◆ DESCRIPTION OF THE TASK
Copy each line of the data beneath in which the word "simpa" appears.

◆ SUPPLIED MATERIAL
*** Block opens ***

-- pv_equiv track=rewrite | github.com/kellaviietee/Python-projects | EX/ex05_hobbies/hobbies.py | create_hobby_number_dict
-- ===== SOURCE A (Python) =====
-- def create_hobby_number_dict(unique_hobbies: list, all_hobbies: list) -> dict:
--     """
--     Create a dictionary of how many people practices  a hobby.
--     :param unique_hobbies: List of unique hobbies
--     :param all_hobbies: list of list of peoples hobbies
--     :return:
--     """
--     hobby_name_dict = {}
--     for hobby in unique_hobbies:
--         number_of_practitioners = 0
--         for hobby_list in all_hobbies:
--             if hobby in hobby_list:
--                 number_of_practitioners += 1
--         hobby_name_dict[hobby] = number_of_practitioners
--     return hobby_name_dict
-- ===== SOURCE B (Python) =====
-- def create_hobby_number_dict(unique_hobbies: list, all_hobbies: list) -> dict:
--     """Count people practicing each unique hobby: one pass over all people
--     building a tally, then assemble over unique_hobbies with default 0."""
--     counts = {}
--     for person_list in all_hobbies:
--         for hobby in set(person_list):
--             counts[hobby] = counts.get(hobby, 0) + 1
--     result = {}
--     for hobby in unique_hobbies:
--         result[hobby] = counts.get(hobby, 0)
--     return result
-- ===== Notes on version B (the rewrite author's own statement) =====
-- stated objective: faster
-- what changed: Replaces the nested rescan of all people for every hobby with a single pass that builds a per-hobby tally dict (deduplicating each person's list with set()), then assembles the result over unique_hobbies with default 0.
import Mathlib
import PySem

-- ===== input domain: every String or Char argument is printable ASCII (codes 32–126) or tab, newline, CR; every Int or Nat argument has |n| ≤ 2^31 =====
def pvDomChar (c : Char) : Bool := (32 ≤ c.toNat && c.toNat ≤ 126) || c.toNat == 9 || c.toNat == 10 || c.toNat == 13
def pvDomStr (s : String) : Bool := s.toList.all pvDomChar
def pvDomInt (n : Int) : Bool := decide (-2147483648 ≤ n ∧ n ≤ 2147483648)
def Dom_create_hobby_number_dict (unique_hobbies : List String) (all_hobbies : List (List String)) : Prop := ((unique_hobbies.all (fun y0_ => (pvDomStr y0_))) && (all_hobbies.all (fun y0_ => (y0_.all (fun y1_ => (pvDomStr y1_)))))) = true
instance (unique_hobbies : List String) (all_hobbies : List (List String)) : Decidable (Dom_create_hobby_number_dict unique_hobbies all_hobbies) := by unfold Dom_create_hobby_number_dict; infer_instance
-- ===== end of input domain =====

-- ===== PORT A =====
-- B replaces A's per-hobby rescan of all people with a one-pass tally dict; proved equal on Dom.
def create_hobby_number_dict (unique_hobbies : List String) (all_hobbies : List (List String)) : List (String × Int) :=
  (unique_hobbies.foldl (fun hobby_name_dict hobby =>
      let number_of_practitioners : Int :=
        all_hobbies.foldl (fun n hobby_list =>
          if hobby_list.contains hobby then n + 1 else n) 0
      hobby_name_dict.insert hobby number_of_practitioners)
    PySem.Dict.empty).items

-- ===== PORT B =====
def create_hobby_number_dict_alt (unique_hobbies : List String) (all_hobbies : List (List String)) : List (String × Int) :=
  let counts : PySem.Dict String Int :=
    all_hobbies.foldl (fun counts person_list =>
        (PySem.Set.ofList person_list).foldl (fun counts hobby =>
          counts.modify hobby 0 (· + 1)) counts)
      PySem.Dict.empty
  (unique_hobbies.foldl (fun result hobby =>
      result.insert hobby (counts.getD hobby 0))
    PySem.Dict.empty).items

-- ===== PRECONDITION & SPEC =====
def Spec_create_hobby_number_dict (unique_hobbies : List String) (all_hobbies : List (List String)) (out : List (String × Int)) : Prop := out = create_hobby_number_dict_alt unique_hobbies all_hobbies
instance (unique_hobbies : List String) (all_hobbies : List (List String)) (out : List (String × Int)) : Decidable (Spec_create_hobby_number_dict unique_hobbies all_hobbies out) := by unfold Spec_create_hobby_number_dict; infer_instance

-- ===== CLAIM (what is proved, stated in full; the proofs are below) =====
def Claim_equal_create_hobby_number_dict : Prop := ∀ (unique_hobbies : List String) (all_hobbies : List (List String)), Dom_create_hobby_number_dict unique_hobbies all_hobbies → Spec_create_hobby_number_dict unique_hobbies all_hobbies (create_hobby_number_dict unique_hobbies all_hobbies)

-- ===== LEMMAS AND PROOFS =====

-- ===== VERDICT (by name: the statement is the Claim_ definition above) =====
-- count of a value in a deduplicated list is its membership indicator
lemma count_ofList_eq (p : List String) (h : String) :
    (PySem.Set.ofList p).count h = (if p.contains h then 1 else 0) := by
  by_cases hm : h ∈ p
  · rw [if_pos (by simpa using hm)]
    exact List.count_eq_one_of_mem (PySem.Set.nodup_ofList p)
      (by simpa [PySem.Set.mem_ofList] using hm)
  · rw [if_neg (by simpa using hm)]
    exact List.count_eq_zero.mpr (by simpa [PySem.Set.mem_ofList] using hm)

-- the tally dict built by B holds, for each hobby, the number of person lists containing it
lemma counts_getD (all_hobbies : List (List String)) (h : String)
    (d : PySem.Dict String Int) :
    (all_hobbies.foldl (fun counts person_list =>
        (PySem.Set.ofList person_list).foldl (fun counts hobby =>
          counts.modify hobby 0 (· + 1)) counts) d).getD h 0
      = d.getD h 0 + ((all_hobbies.filter (fun l => l.contains h)).length : Int) := by
  induction all_hobbies generalizing d with
  | nil => simp
  | cons p rest ih =>
      rw [List.foldl_cons, ih, PySem.Dict.getD_foldl_modify_add_one, count_ofList_eq]
      simp only [List.filter_cons]
      split_ifs <;> simp <;> omega

-- A's inner loop counts the same person lists
lemma inner_count (all_hobbies : List (List String)) (h : String) (c : Int) :
    all_hobbies.foldl (fun n hobby_list =>
        if hobby_list.contains h then n + 1 else n) c
      = c + ((all_hobbies.filter (fun l => l.contains h)).length : Int) := by
  induction all_hobbies generalizing c with
  | nil => simp
  | cons p rest ih =>
      rw [List.foldl_cons, List.filter_cons]
      by_cases hp : p.contains h = true
      · rw [if_pos hp, if_pos hp, ih, List.length_cons]
        push_cast; ring
      · rw [if_neg hp, if_neg hp, ih]

-- ===== VERDICT (by name: the statement is the Claim_ definition above) =====
theorem create_hobby_number_dict_spec : Claim_equal_create_hobby_number_dict := by
  intro u a _
  unfold Spec_create_hobby_number_dict create_hobby_number_dict create_hobby_number_dict_alt
  congr 1
  apply PySem.List.foldl_congr_mem
  intro acc hobby _
  rw [inner_count, counts_getD]
  simp
-- pv_equiv track=rewrite | github.com/jade-law/Python | HW05_TuplesAndModules.py | remove_ingredients
-- ===== SOURCE A (Python) =====
-- def remove_ingredients(recipeList, allergyList):
--     recipeLower = []
--     allergyLower = []
--     allergic = []
--     final = []
--     for tup in recipeList:
--         b = ()
--         for item in tup:
--             b += (item.lower(),)
--         recipeLower.append(b)
--     for item in allergyList:
--         allergyLower.append(item.lower())
--     for tup in recipeLower:
--         for item in tup:
--             if item in allergyLower:
--                 allergic.append(item)
--     for tup in range(len(recipeLower)):
--         b = ()
--         for item in range(len(recipeLower[tup])):
--             if recipeLower[tup][item] not in allergic:
--                 b += (recipeList[tup][item],)
--         final.append(b)
--     return final
-- ===== SOURCE B (Python) =====
-- def remove_ingredients(recipeList, allergyList):
--     allergens = {a.lower() for a in allergyList}
--     return [tuple(item for item in tup if item.lower() not in allergens)
--             for tup in recipeList]
-- ===== Notes on version B (the rewrite author's own statement) =====
-- stated objective: faster
-- what changed: Replaces A's four sequential passes (lowercased copy of the recipes, lowercased allergy list, a collected 'allergic' list scanned by linear membership per item, and an index-based rebuild) with one hash set of lowercased allergens and a single filtering comprehension over the recipes.
import Mathlib
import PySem

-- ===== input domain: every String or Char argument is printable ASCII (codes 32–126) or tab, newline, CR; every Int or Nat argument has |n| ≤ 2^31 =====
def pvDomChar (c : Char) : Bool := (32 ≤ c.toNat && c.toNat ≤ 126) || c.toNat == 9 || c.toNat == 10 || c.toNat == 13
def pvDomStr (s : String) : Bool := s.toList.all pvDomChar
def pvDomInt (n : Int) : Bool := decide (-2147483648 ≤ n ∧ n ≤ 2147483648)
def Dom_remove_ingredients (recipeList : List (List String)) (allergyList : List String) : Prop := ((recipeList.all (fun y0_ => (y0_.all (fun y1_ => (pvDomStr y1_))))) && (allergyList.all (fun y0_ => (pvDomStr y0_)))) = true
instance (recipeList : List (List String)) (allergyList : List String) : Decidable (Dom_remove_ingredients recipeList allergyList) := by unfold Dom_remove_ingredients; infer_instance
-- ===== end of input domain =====

-- B replaces A's four passes and linear membership scans with one lowercased allergen set and a single filtering pass (measured faster).


-- ===== PORT A =====
def remove_ingredients (recipeList : List (List String)) (allergyList : List String) : List (List String) :=
  let recipeLower := recipeList.foldl (fun acc tup =>
      acc ++ [tup.foldl (fun b item => b ++ [PySem.Str.lower item]) []]) []
  let allergyLower := allergyList.foldl (fun acc item => acc ++ [PySem.Str.lower item]) []
  let allergic := recipeLower.foldl (fun acc tup =>
      tup.foldl (fun a item => if item ∈ allergyLower then a ++ [item] else a) acc) []
  (PySem.List.pyRange 0 (recipeLower.length : Int) 1).foldl (fun final tup =>
      final ++ [(PySem.List.pyRange 0 ((PySem.List.pyGetD recipeLower tup []).length : Int) 1).foldl
        (fun b item =>
          if PySem.List.pyGetD (PySem.List.pyGetD recipeLower tup []) item "" ∉ allergic
          then b ++ [PySem.List.pyGetD (PySem.List.pyGetD recipeList tup []) item ""]
          else b) []]) []

-- ===== PORT B =====
def remove_ingredients_alt (recipeList : List (List String)) (allergyList : List String) : List (List String) :=
  let allergens : PySem.Set String := PySem.Set.ofList (allergyList.map PySem.Str.lower)
  recipeList.map (fun tup =>
    tup.filter (fun item => !(PySem.Set.contains allergens (PySem.Str.lower item))))

-- ===== PRECONDITION & SPEC =====
def Spec_remove_ingredients (recipeList : List (List String)) (allergyList : List String) (out : List (List String)) : Prop := out = remove_ingredients_alt recipeList allergyList
instance (recipeList : List (List String)) (allergyList : List String) (out : List (List String)) : Decidable (Spec_remove_ingredients recipeList allergyList out) := by unfold Spec_remove_ingredients; infer_instance

-- ===== CLAIM (what is proved, stated in full; the proofs are below) =====
def Claim_equal_remove_ingredients : Prop := ∀ (recipeList : List (List String)) (allergyList : List String), Dom_remove_ingredients recipeList allergyList → Spec_remove_ingredients recipeList allergyList (remove_ingredients recipeList allergyList)

-- ===== LEMMAS AND PROOFS =====

-- A's 'allergic' accumulation, as a flatMap of filters.
theorem allergic_eq (rlo : List (List String)) (al : List String) :
    rlo.foldl (fun acc tup =>
        tup.foldl (fun a item => if item ∈ al then a ++ [item] else a) acc) [] =
    rlo.flatMap (fun tup => tup.filter (fun item => decide (item ∈ al))) := by
  simp only [PySem.List.foldl_append_ite_eq_filter, PySem.List.foldl_append_eq_flatMap,
    List.nil_append]

-- indexing a lowered copy = lowering the indexed element (defaults line up: lower "" = "", map lower [] = [])
theorem pyGetD_map_lower_nil (xs : List (List String)) (i : Int) :
    PySem.List.pyGetD (xs.map (List.map PySem.Str.lower)) i [] =
      List.map PySem.Str.lower (PySem.List.pyGetD xs i []) :=
  PySem.List.pyGetD_map _ xs i []

theorem pyGetD_lower_str (t : List String) (i : Int) :
    PySem.List.pyGetD (t.map PySem.Str.lower) i "" =
      PySem.Str.lower (PySem.List.pyGetD t i "") :=
  PySem.List.pyGetD_map _ t i ""

-- A's inner index loop over one recipe tuple is a filter.
theorem inner_eq (t : List String) (A : List String) :
    (PySem.List.pyRange 0 (t.length : Int) 1).foldl
      (fun b item => if PySem.Str.lower (PySem.List.pyGetD t item "") ∉ A
        then b ++ [PySem.List.pyGetD t item ""] else b) [] =
    t.filter (fun x => decide (PySem.Str.lower x ∉ A)) := by
  have h := PySem.List.foldl_pyRange_pyGetD t ""
    (fun acc y => if PySem.Str.lower y ∉ A then acc ++ [y] else acc) [] (le_refl 0)
  simp only [PySem.List.len, Int.toNat_zero, List.drop_zero] at h
  rw [h, PySem.List.foldl_append_ite_eq_filter (fun y => PySem.Str.lower y ∉ A) t [],
    List.nil_append]

theorem map_comp_pyGetD {β : Type} (xs : List (List String)) (F : List String → β) :
    List.map (fun j => F (PySem.List.pyGetD xs j [])) (PySem.List.pyRange 0 (xs.length : Int)) =
      xs.map F := by
  have h := PySem.List.map_pyGetD_pyRange_zero xs ([] : List String)
  simp only [PySem.List.len] at h
  rw [show (fun j => F (PySem.List.pyGetD xs j [])) =
      F ∘ (fun j => PySem.List.pyGetD xs j ([] : List String)) from rfl,
    ← List.map_map, h]

theorem main_eq (recipeList : List (List String)) (allergyList : List String) :
    remove_ingredients recipeList allergyList = remove_ingredients_alt recipeList allergyList := by
  unfold remove_ingredients remove_ingredients_alt
  simp only [PySem.List.foldl_append_singleton_eq_map, List.nil_append,
    allergic_eq, pyGetD_map_lower_nil, pyGetD_lower_str, List.length_map, inner_eq]
  rw [map_comp_pyGetD]
  refine List.map_congr_left (fun t ht => List.filter_congr (fun x hx => ?_))
  have hmem : PySem.Str.lower x ∈
      (recipeList.map (List.map PySem.Str.lower)).flatMap
        (fun tup => tup.filter (fun item => decide (item ∈ allergyList.map PySem.Str.lower))) ↔
      PySem.Str.lower x ∈ allergyList.map PySem.Str.lower := by
    constructor
    · intro h
      simp only [List.mem_flatMap, List.mem_filter, decide_eq_true_eq] at h
      obtain ⟨tup, _, _, h2⟩ := h
      exact h2
    · intro h
      refine List.mem_flatMap.2 ⟨t.map PySem.Str.lower, List.mem_map_of_mem ht, ?_⟩
      exact List.mem_filter.2 ⟨List.mem_map_of_mem hx, by simpa using h⟩
  have hset : (PySem.Set.ofList (allergyList.map PySem.Str.lower)).contains (PySem.Str.lower x)
      = decide (PySem.Str.lower x ∈ allergyList.map PySem.Str.lower) := by
    by_cases h : PySem.Str.lower x ∈ allergyList.map PySem.Str.lower <;>
      simp [h, PySem.Set.mem_ofList]
  rw [hset, decide_not]
  exact congrArg Bool.not (decide_eq_decide.2 hmem)

-- ===== VERDICT (by name: the statement is the Claim_ definition above) =====
theorem remove_ingredients_spec : Claim_equal_remove_ingredients := by
  intro rl al _
  unfold Spec_remove_ingredients
  exact main_eq rl al
lemma pvTempN_getD_length (board : List (List Int)) (n c : Nat) (hc : c < 7) :
    ((pvTempN board n).getD c []).length = pvHgt board n c := by
  rw [pvTempN_getD board n c hc, List.length_take]
  have := pvHgt_le_cap board n c
  simp [pvCap] at this ⊢
  omega

lemma pvScanA_none (board temp : List (List Int)) (moves : List Int) :
    ∀ (m k : Nat),
      (∀ c, c ∈ List.range' k m → ¬ ((temp.getD c []).length < (board.getD c []).length)) →
      pvScanA board temp moves (List.range' k m) = (temp, moves) := by
  intro m
  induction m with
  | zero => intro k _; simp [pvScanA]
  | succ m ih =>
    intro k hfull
    rw [List.range'_succ]
    have hk : ¬ ((temp.getD k []).length < (board.getD k []).length) :=
      hfull k (by simp [List.range'_succ])
    simp only [pvScanA, hk, if_false]
    exact ih (k + 1) (fun c hc => hfull c (by rw [List.range'_succ]; exact List.mem_cons_of_mem _ hc))

lemma pvScanA_find (board temp : List (List Int)) (moves : List Int) (j : Nat) :
    ∀ (m k : Nat), k ≤ j → j < k + m →
      (∀ c, k ≤ c → c < j → ¬ ((temp.getD c []).length < (board.getD c []).length)) →
      ((temp.getD j []).length < (board.getD j []).length) →
      pvScanA board temp moves (List.range' k m) =
        (temp.set j ((temp.getD j []) ++ [(board.getD j []).getD (temp.getD j []).length 0]),
         moves ++ [(j : Int)]) := by
  intro m
  induction m with
  | zero => intro k h1 h2 _ _; omega
  | succ m ih =>
    intro k h1 h2 hfull hj
    rw [List.range'_succ]
    rcases Nat.eq_or_lt_of_le h1 with rfl | hlt
    · simp only [pvScanA, hj, if_true]
    · have hk : ¬ ((temp.getD k []).length < (board.getD k []).length) :=
        hfull k le_rfl hlt
      simp only [pvScanA, hk, if_false]
      exact ih (k + 1) hlt (by omega) (fun c hc1 hc2 => hfull c (by omega) hc2) hj

lemma pvSet_map_range {α : Type} (f g : Nat → α) (mN j : Nat)
    (hfg : ∀ c, c < mN → c ≠ j → f c = g c) (v : α) (hv : v = g j) :
    ((List.range mN).map f).set j v = (List.range mN).map g := by
  apply List.ext_getElem
  · simp
  · intro i h1 h2
    simp only [List.getElem_set, List.getElem_map, List.getElem_range]
    simp only [List.length_set, List.length_map, List.length_range] at h1
    by_cases hij : j = i
    · subst hij; simp [hv]
    · simp [hij]
      exact hfg i h1 (fun h => hij h.symm)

*** Block closes ***

◆ RESPONSE AREA
  · rw [if_pos (by simpa using hm)]
      (by simpa [PySem.Set.mem_ofList] using hm)
  · rw [if_neg (by simpa using hm)]
    exact List.count_eq_zero.mpr (by simpa [PySem.Set.mem_ofList] using hm)
      exact List.mem_filter.2 ⟨List.mem_map_of_mem hx, by simpa using h⟩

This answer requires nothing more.